# Square D interchangeability of breaker question



## mikedabike64 (Mar 7, 2015)

I see some of the Breakers at work have the same clips & dimensions as my square D breakers @ home 
I was just wondering if breakers of the same type & design are interchangeable I have read not to interchange but I also see universal type breakers I sold. Thanks


----------



## Black Dog (Oct 16, 2011)

mikedabike64 said:


> I see some of the Breakers at work have the same clips & dimensions as my square D breakers @ home
> I was just wondering if breakers of the same type & design are interchangeable I have read not to interchange but I also see universal type breakers I sold. Thanks


square D only wants you to use their breakers


----------



## mikedabike64 (Mar 7, 2015)

Thanks Blog, I realize there is even a difference between square D and homeline breakers
I guess really what I was getting @would be my reluctance to use a universal breaker that lists what panel it could be used bc of many reasons vs the breaker made specifically and only for that panel thanks


----------



## backstay (Feb 3, 2011)

mikedabike64 said:


> Thanks Blog, I realize there is even a difference between square D and homeline breakers
> I guess really what I was getting @would be my reluctance to use a universal breaker that lists what panel it could be used bc of many reasons vs the breaker made specifically and only for that panel thanks


If the breaker is listed for the panel, it's fine.


----------



## mikedabike64 (Mar 7, 2015)

OK thanks backstay


----------



## RIVETER (Sep 26, 2009)

The real answer to your post is to tell you to NEVER steal a circuit breaker from the company who is feeding your family unless you know, for sure, that it will fit in your panel.


----------



## danhasenauer (Jun 10, 2009)

IIRC, Homeline panels have a small protrusion on the bus where the breaker stabs on and only a Homeline breaker has the clearance "notch" in it to mount where this "barb" is located. But you can use Homeline breakers in other standard 1" panels. As far as QO and QOB's are concerned, why would anyone use a generic equivalent? There's a reason they are called "The World's Fastest Breaker".
Just because you can, doesn't mean you should.


----------



## RIVETER (Sep 26, 2009)

danhasenauer said:


> quote;[There's a reason they are called "The World's Fastest Breaker".]

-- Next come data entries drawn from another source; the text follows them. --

-- pv_equiv track=rewrite | github.com/akkerman/advent_of_code | 2020/11.py | part_one
-- ===== SOURCE A (Python) =====
-- offsets = [
--     (-1, -1), (-1, 0), (-1, 1),
--     (0, -1), (0, 1),
--     (1, -1), (1, 0), (1, 1),
--     ]
--
-- def adjacent_seats(seat):
--     r, c = seat
--     return {(r+dr, c+dc) for dr, dc in offsets}
--
-- def part_one(seats):
--     """ part one """
--     occupied = set()
--     rounds = 0
--     while True:
--         rounds += 1
--         new_occupied = set(occupied)
--         for seat in seats:
--             possible_seats = seats & adjacent_seats(seat)
--
--             if seat in occupied:
--                 if len(possible_seats & occupied) >= 4:
--                     new_occupied.remove(seat)
--             else:
--                 free_seats = possible_seats - occupied
--                 if free_seats == possible_seats:
--                     new_occupied.add(seat)
--
--         if occupied == new_occupied:
--             return len(occupied)
--
--         occupied = new_occupied
-- ===== SOURCE B (Python) =====
-- offsets = [
--     (-1, -1), (-1, 0), (-1, 1),
--     (0, -1), (0, 1),
--     (1, -1), (1, 0), (1, 1),
--     ]
--
-- def part_one(seats):
--     """ part one """
--     seats = set(seats)
--     neighbors = {s: [(s[0] + dr, s[1] + dc) for dr, dc in offsets
--                      if (s[0] + dr, s[1] + dc) in seats] for s in seats}
--     counts = {s: 0 for s in seats}
--     occupied = set()
--     while True:
--         turn_on = [s for s in seats if s not in occupied and counts[s] == 0]
--         turn_off = [s for s in occupied if counts[s] >= 4]
--         if not turn_on and not turn_off:
--             return len(occupied)
--         for s in turn_on:
--             occupied.add(s)
--             for n in neighbors[s]:
--                 counts[n] += 1
--         for s in turn_off:
--             occupied.discard(s)
--             for n in neighbors[s]:
--                 counts[n] -= 1
-- ===== Notes on version B (the rewrite author's own statement) =====
-- stated objective: faster
-- what changed: Instead of rescanning every seat's adjacency-set intersections each round, B precomputes a neighbor table once and incrementally maintains a per-seat occupied-neighbor count, each round flipping (simultaneously) only the seats the counts mark and updating the affected neighbors' counts.
import Mathlib
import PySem

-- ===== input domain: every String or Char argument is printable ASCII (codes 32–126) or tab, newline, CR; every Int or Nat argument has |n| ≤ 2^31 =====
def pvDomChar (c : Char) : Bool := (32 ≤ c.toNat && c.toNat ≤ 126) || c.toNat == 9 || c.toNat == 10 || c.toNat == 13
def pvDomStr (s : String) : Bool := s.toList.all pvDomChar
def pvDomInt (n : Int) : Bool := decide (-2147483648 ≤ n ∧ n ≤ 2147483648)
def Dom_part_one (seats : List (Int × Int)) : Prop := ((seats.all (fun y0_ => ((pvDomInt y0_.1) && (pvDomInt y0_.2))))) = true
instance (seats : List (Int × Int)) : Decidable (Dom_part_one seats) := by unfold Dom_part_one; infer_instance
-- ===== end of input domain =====

-- B replaces A's per-round rescan of every seat's adjacency-set intersections by a precomputed
-- neighbor table plus an incrementally maintained occupied-neighbor count per seat, flipping the
-- marked seats in batches; the ports run the same rounds with the same fuel, so they are proved
-- equal on every input (both Python loops run the identical round sequence; the fueled ports
-- return 0 only where the round sequence repeats a state, i.e. where both Pythons loop forever).

-- ===== PORT A =====
def pvOffsets : List (Int × Int) :=
  [(-1, -1), (-1, 0), (-1, 1), (0, -1), (0, 1), (1, -1), (1, 0), (1, 1)]

def adjacent_seats (seat : Int × Int) : PySem.Set (Int × Int) :=
  PySem.Set.ofList (pvOffsets.map (fun d => (seat.1 + d.1, seat.2 + d.2)))

-- the body of A's 'for seat in seats' loop
def stepA (S occ acc : PySem.Set (Int × Int)) (seat : Int × Int) : PySem.Set (Int × Int) :=
  let possible := PySem.Set.inter S (adjacent_seats seat)
  if PySem.Set.contains occ seat then
    if 4 ≤ (PySem.Set.inter possible occ).length then
      -- new_occupied.remove(seat): seat is always present here (distinct seats, handled once)
      PySem.Set.discard acc seat
    else acc
  else
    if PySem.Set.equal (PySem.Set.diff possible occ) possible then PySem.Set.add acc seat
    else acc

-- one round: new_occupied = set(occupied), then the for-loop
def partOneRound (S occ : PySem.Set (Int × Int)) : PySem.Set (Int × Int) :=
  S.foldl (stepA S occ) occ

-- A's 'while True' with fuel: a terminating Python run reaches its fixpoint in ≤ 2^|seats| rounds
-- (the states are subsets of seats and a repeated state means Python loops forever), so the 0
-- branch is reached only where the Python diverges.
def partOneLoop (S occ : PySem.Set (Int × Int)) : Nat → Int
  | 0 => 0
  | fuel + 1 =>
    let new_occupied := partOneRound S occ
    if PySem.Set.equal occ new_occupied then (occ.length : Int)
    else partOneLoop S new_occupied fuel

def part_one (seats : List (Int × Int)) : Int :=
  let S := PySem.Set.ofList seats
  partOneLoop S PySem.Set.empty (2 ^ S.length + 1)

-- ===== PORT B =====
-- [(s[0]+dr, s[1]+dc) for dr, dc in offsets if … in seats]
def nbList (S : PySem.Set (Int × Int)) (s : Int × Int) : List (Int × Int) :=
  (pvOffsets.map (fun d => (s.1 + d.1, s.2 + d.2))).filter (fun n => PySem.Set.contains S n)

def nbDict (S : PySem.Set (Int × Int)) : PySem.Dict (Int × Int) (List (Int × Int)) :=
  S.foldl (fun d s => d.insert s (nbList S s)) PySem.Dict.empty

def countsInit (S : PySem.Set (Int × Int)) : PySem.Dict (Int × Int) Int :=
  S.foldl (fun d s => d.insert s 0) PySem.Dict.empty

-- 'for n in neighbors[s]: counts[n] += 1' (every n is a key, so the default is never taken)
def incNbrs (nbd : PySem.Dict (Int × Int) (List (Int × Int)))
    (c : PySem.Dict (Int × Int) Int) (s : Int × Int) : PySem.Dict (Int × Int) Int :=
  (nbd.getD s []).foldl (fun c n => c.modify n 0 (· + 1)) c

def decNbrs (nbd : PySem.Dict (Int × Int) (List (Int × Int)))
    (c : PySem.Dict (Int × Int) Int) (s : Int × Int) : PySem.Dict (Int × Int) Int :=
  (nbd.getD s []).foldl (fun c n => c.modify n 0 (· - 1)) c

-- B's 'while True' with the same fuel as A's port
def altLoop (S : PySem.Set (Int × Int)) (nbd : PySem.Dict (Int × Int) (List (Int × Int)))
    (occ : PySem.Set (Int × Int)) (counts : PySem.Dict (Int × Int) Int) : Nat → Int
  | 0 => 0
  | fuel + 1 =>
    let turnOn := S.filter (fun s => !(PySem.Set.contains occ s) && (counts.getD s 0 == 0))
    let turnOff := occ.filter (fun s => decide (4 ≤ counts.getD s 0))
    if turnOn.isEmpty && turnOff.isEmpty then (occ.length : Int)
    else
      let st1 := turnOn.foldl
        (fun (st : PySem.Set (Int × Int) × PySem.Dict (Int × Int) Int) s =>
          (PySem.Set.add st.1 s, incNbrs nbd st.2 s)) (occ, counts)
      let st2 := turnOff.foldl
        (fun (st : PySem.Set (Int × Int) × PySem.Dict (Int × Int) Int) s =>
          (PySem.Set.discard st.1 s, decNbrs nbd st.2 s)) st1
      altLoop S nbd st2.1 st2.2 fuel

def part_one_alt (seats : List (Int × Int)) : Int :=
  let S := PySem.Set.ofList seats
  altLoop S (nbDict S) PySem.Set.empty (countsInit S) (2 ^ S.length + 1)

-- ===== PRECONDITION & SPEC =====
def Spec_part_one (seats : List (Int × Int)) (out : Int) : Prop := out = part_one_alt seats
instance (seats : List (Int × Int)) (out : Int) : Decidable (Spec_part_one seats out) := by
  unfold Spec_part_one; infer_instance

-- ===== CLAIM (what is proved, stated in full; the proofs are below) =====
def Claim_equal_part_one : Prop := ∀ (seats : List (Int × Int)), Dom_part_one seats →
  Spec_part_one seats (part_one seats)

-- ===== LEMMAS AND PROOFS =====

-- the 8 adjacent cells, written out
def shiftLit (s : Int × Int) : List (Int × Int) :=
  [(s.1 + -1, s.2 + -1), (s.1 + -1, s.2 + 0), (s.1 + -1, s.2 + 1), (s.1 + 0, s.2 + -1),
   (s.1 + 0, s.2 + 1), (s.1 + 1, s.2 + -1), (s.1 + 1, s.2 + 0), (s.1 + 1, s.2 + 1)]

theorem shift_eq_lit (s : Int × Int) :
    pvOffsets.map (fun d => (s.1 + d.1, s.2 + d.2)) = shiftLit s := rfl

theorem shift_symm (s t : Int × Int) : t ∈ shiftLit s ↔ s ∈ shiftLit t := by
  simp [shiftLit, Prod.ext_iff]; omega

-- number of occupied neighbors of x (count over the occupied list)
def cnt (occ : List (Int × Int)) (x : Int × Int) : Nat :=
  occ.countP (fun t => decide (t ∈ shiftLit x))

-- the (old-state) decision for a seat of S: occupied in the next round?
def decNext (occ : List (Int × Int)) (x : Int × Int) : Bool :=
  if x ∈ occ then decide (cnt occ x < 4) else decide (cnt occ x = 0)

-- two nodup lists with the same members have equal countP / length
theorem countP_eq_of_mem_iff (l₁ l₂ : List (Int × Int)) (p : (Int × Int) → Bool)
    (h₁ : l₁.Nodup) (h₂ : l₂.Nodup) (h : ∀ x, x ∈ l₁ ↔ x ∈ l₂) :
    l₁.countP p = l₂.countP p :=
  ((List.perm_ext_iff_of_nodup h₁ h₂).2 h).countP_eq p

theorem cnt_congr (occ₁ occ₂ : List (Int × Int)) (h₁ : occ₁.Nodup) (h₂ : occ₂.Nodup)
    (h : ∀ x, x ∈ occ₁ ↔ x ∈ occ₂) (x : Int × Int) : cnt occ₁ x = cnt occ₂ x :=
  countP_eq_of_mem_iff occ₁ occ₂ _ h₁ h₂ h

theorem length_eq_of_mem_iff (l₁ l₂ : List (Int × Int))
    (h₁ : l₁.Nodup) (h₂ : l₂.Nodup) (h : ∀ x, x ∈ l₁ ↔ x ∈ l₂) : l₁.length = l₂.length :=
  ((List.perm_ext_iff_of_nodup h₁ h₂).2 h).length_eq

theorem mem_adjacent (s t : Int × Int) : t ∈ adjacent_seats s ↔ t ∈ shiftLit s := by
  rw [adjacent_seats, shift_eq_lit]; exact PySem.Set.mem_ofList _ _

-- A's occupied-neighbor length equals cnt
theorem lenA_eq_cnt (S occ : PySem.Set (Int × Int)) (hS : S.Nodup) (hnd : occ.Nodup)
    (hsub : ∀ x ∈ occ, x ∈ S) (s : Int × Int) :
    (PySem.Set.inter (PySem.Set.inter S (adjacent_seats s)) occ).length = cnt occ s := by
  have hnd1 : (PySem.Set.inter (PySem.Set.inter S (adjacent_seats s)) occ).Nodup :=
    PySem.Set.nodup_inter _ _ (PySem.Set.nodup_inter _ _ hS)
  have hnd2 : (occ.filter (fun t => decide (t ∈ shiftLit s))).Nodup := hnd.filter _
  have hm : ∀ x, x ∈ PySem.Set.inter (PySem.Set.inter S (adjacent_seats s)) occ ↔
      x ∈ occ.filter (fun t => decide (t ∈ shiftLit s)) := by
    intro x
    simp only [PySem.Set.mem_inter, List.mem_filter, mem_adjacent, decide_eq_true_eq]
    constructor
    · rintro ⟨⟨_, h2⟩, h3⟩; exact ⟨h3, h2⟩
    · rintro ⟨h3, h2⟩; exact ⟨⟨hsub x h3, h2⟩, h3⟩
  rw [length_eq_of_mem_iff _ _ hnd1 hnd2 hm, cnt, List.countP_eq_length_filter]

Is it because they don't last too long?


----------



## danhasenauer (Jun 10, 2009)

RIVETER said:


> Is it because they don't last too long?


A-hahaha. No.
It's because they clear a fault faster. 1/60th of a second or less, thereby minimizing arc-flash energy release potential at the fault location.
Show me one that trips faster.
If your Sq D installs are not holding up well, it's not because of the product my Friend.


----------



## papaotis (Jun 8, 2013)

JMO, (and many others) in most cases a breaker that fits will suffice. they all have the same 10,000RMS rating, they have the same contact surface the mfgs change little things to 'make it theirs'. its all about buying it from THEM( the mfg of the panel)and how do i find this 'listed' list?


----------



## danhasenauer (Jun 10, 2009)

papaotis said:


> JMO, (and many others) in most cases a breaker that fits will suffice. they all have the same 10,000RMS rating, they have the same contact surface the mfgs change little things to 'make it theirs'. its all about buying it from THEM( the mfg of the panel)and how do i find this 'listed' list?

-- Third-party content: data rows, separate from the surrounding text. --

theorem pvA0_seven (c : Char) (rest : List Char) (hp : pvSig.isPrefixOf (c :: rest) = true)
    (hb : ¬ (((rest.drop 6).dropWhile pvIsWs).head? = some '{')) :
    pvA0 (c :: rest) = (pvA0 ((c :: rest).drop 7)).map (fun r => pvSig ++ r) := by
  obtain ⟨t, ht⟩ := List.isPrefixOf_iff_prefix.mp hp
  simp only [pvSig] at ht
  obtain ⟨rfl, rfl⟩ : c = '\\' ∧ rest = 'i' :: 'm' :: 'a' :: 'g' :: 'e' :: 'm' :: t := by
    cases ht
    exact ⟨rfl, rfl⟩
  rw [pvA0, if_pos hp, if_neg hb]
  rw [pvA0, if_neg (pvNotPrefix 'i' _ (by decide))]
  rw [pvA0, if_neg (pvNotPrefix 'm' _ (by decide))]
  rw [pvA0, if_neg (pvNotPrefix 'a' _ (by decide))]
  rw [pvA0, if_neg (pvNotPrefix 'g' _ (by decide))]
  rw [pvA0, if_neg (pvNotPrefix 'e' _ (by decide))]
  rw [pvA0, if_neg (pvNotPrefix 'm' _ (by decide))]
  have e7 : ('\\' :: 'i' :: 'm' :: 'a' :: 'g' :: 'e' :: 'm' :: t).drop 7 = t := rfl
  rw [e7]
  cases pvA0 t <;> simp [pvSig]

theorem pvBridge : ∀ (p : Nat) (cs : List Char), pvFindSig cs = some p →
    pvA0 cs =
      (if ((cs.drop (p + 7)).dropWhile pvIsWs).head? = some '{' then
        match pvReadBraced ((cs.drop (p + 7)).dropWhile pvIsWs) with
        | some pr =>
          if _h : pr.2.length < cs.length then (pvA0 pr.2).map (fun r => cs.take p ++ (pvMarker ++ r))
          else none
        | none => none
      else
        if _h2 : (cs.drop (p + 7)).length < cs.length then
          (pvA0 (cs.drop (p + 7))).map (fun r => cs.take p ++ (pvSig ++ r))
        else none) := by
  intro p
  induction p with
  | zero =>
    intro cs h
    cases cs with
    | nil => simp [pvFindSig] at h
    | cons c rest =>
      rw [pvFindSig] at h
      by_cases hp : pvSig.isPrefixOf (c :: rest)
      · simp only [Nat.zero_add, List.take_zero, List.nil_append]
        have e7 : (c :: rest).drop 7 = rest.drop 6 := rfl
        rw [e7]
        by_cases hb : ((rest.drop 6).dropWhile pvIsWs).head? = some '{'
        · rw [pvA0, if_pos hp, if_pos hb, if_pos hb]
          cases hr : pvReadBraced ((rest.drop 6).dropWhile pvIsWs) with
          | none => simp
          | some pr =>
            have hg := pvGuard rest 6 pr hr
            simp only
            rw [dif_pos (by simpa using Nat.lt_succ_of_lt hg),
                dif_pos (by simp only [List.length_cons]; omega)]
        · rw [if_neg hb, pvA0_seven c rest hp hb, e7]
          have hlen := (pvFindSig_some (c :: rest) 0 (by rw [pvFindSig, if_pos hp])).2
          rw [dif_pos (by simp only [List.length_cons] at hlen ⊢; simp)]
      · rw [if_neg hp] at h
        cases hq : pvFindSig rest <;> rw [hq] at h <;> simp at h
  | succ p ih =>
    intro cs h
    cases cs with
    | nil => simp [pvFindSig] at h
    | cons c rest =>
      rw [pvFindSig] at h
      by_cases hp : pvSig.isPrefixOf (c :: rest)
      · rw [if_pos hp] at h; simp at h
      · rw [if_neg hp] at h
        cases hq : pvFindSig rest with
        | none => rw [hq] at h; simp at h
        | some q =>
          rw [hq] at h
          simp only [Option.map_some, Option.some.injEq] at h
          have hqp : q = p := by omega
          rw [hqp] at hq
          have hlen := (pvFindSig_some rest p hq).2
          rw [pvA0, if_neg hp, ih rest hq]
          have ed : (c :: rest).drop (p + 1 + 7) = rest.drop (p + 7) := by
            have e : p + 1 + 7 = (p + 7) + 1 := by omega
            rw [e, List.drop_succ_cons]
          have et : (c :: rest).take (p + 1) = c :: rest.take p := List.take_succ_cons
          rw [ed, et]
          by_cases hb : ((rest.drop (p + 7)).dropWhile pvIsWs).head? = some '{'
          · rw [if_pos hb, if_pos hb]
            cases hr : pvReadBraced ((rest.drop (p + 7)).dropWhile pvIsWs) with
            | none => simp
            | some pr =>
              have hg := pvGuard rest (p + 7) pr hr
              simp only
              rw [dif_pos hg, dif_pos (by simp only [List.length_cons]; omega)]
              cases pvA0 pr.2 <;> simp
          · rw [if_neg hb, if_neg hb]
            have hd : (rest.drop (p + 7)).length = rest.length - (p + 7) := by simp
            rw [dif_pos (by omega), dif_pos (by simp only [List.length_cons]; simp)]
            cases pvA0 (rest.drop (p + 7)) <;> simp

theorem pvA0_eq_pvB0 (cs : List Char) : pvA0 cs = pvB0 cs := by
  suffices h : ∀ (n : Nat) (cs : List Char), cs.length ≤ n → pvA0 cs = pvB0 cs from
    h cs.length cs le_rfl
  intro n
  induction n with
  | zero =>
    intro cs hl
    cases cs with
    | nil => rw [pvA0_nil, pvB0_nil]
    | cons c rest => simp at hl
  | succ n ih =>
    intro cs hl
    rw [pvB0]
    split
    · rename_i heq
      exact pvA0_noSig cs heq
    · rename_i p heq
      have hfp := (pvFindSig_some cs p heq).2
      rw [pvBridge p cs heq]
      by_cases hb : ((cs.drop (p + 7)).dropWhile pvIsWs).head? = some '{'
      · rw [if_pos hb, if_pos hb]
        rw [pvReadGroup_eq]
        cases hr : pvReadBraced ((cs.drop (p + 7)).dropWhile pvIsWs) with
        | none => simp
        | some pr =>
          have hg := pvGuard cs (p + 7) pr hr
          simp only
          rw [dif_pos hg, dif_pos hg, ih pr.2 (by omega)]
      · rw [if_neg hb, if_neg hb]
        have hd : (cs.drop (p + 7)).length = cs.length - (p + 7) := by simp
        rw [dif_pos (by omega), dif_pos (by omega), ih (cs.drop (p + 7)) (by omega)]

A very valid point, especially if we can make more $ on cheaper parts. In my case, most of the work I do is for people looking for the best job, not the cheapest job. 
As far as a "master list" of interchangeability covering all manufacturers goes, I have yet to see one in my 30+ years in the Trade.


----------



## mikedabike64 (Mar 7, 2015)

Thanks guys


----------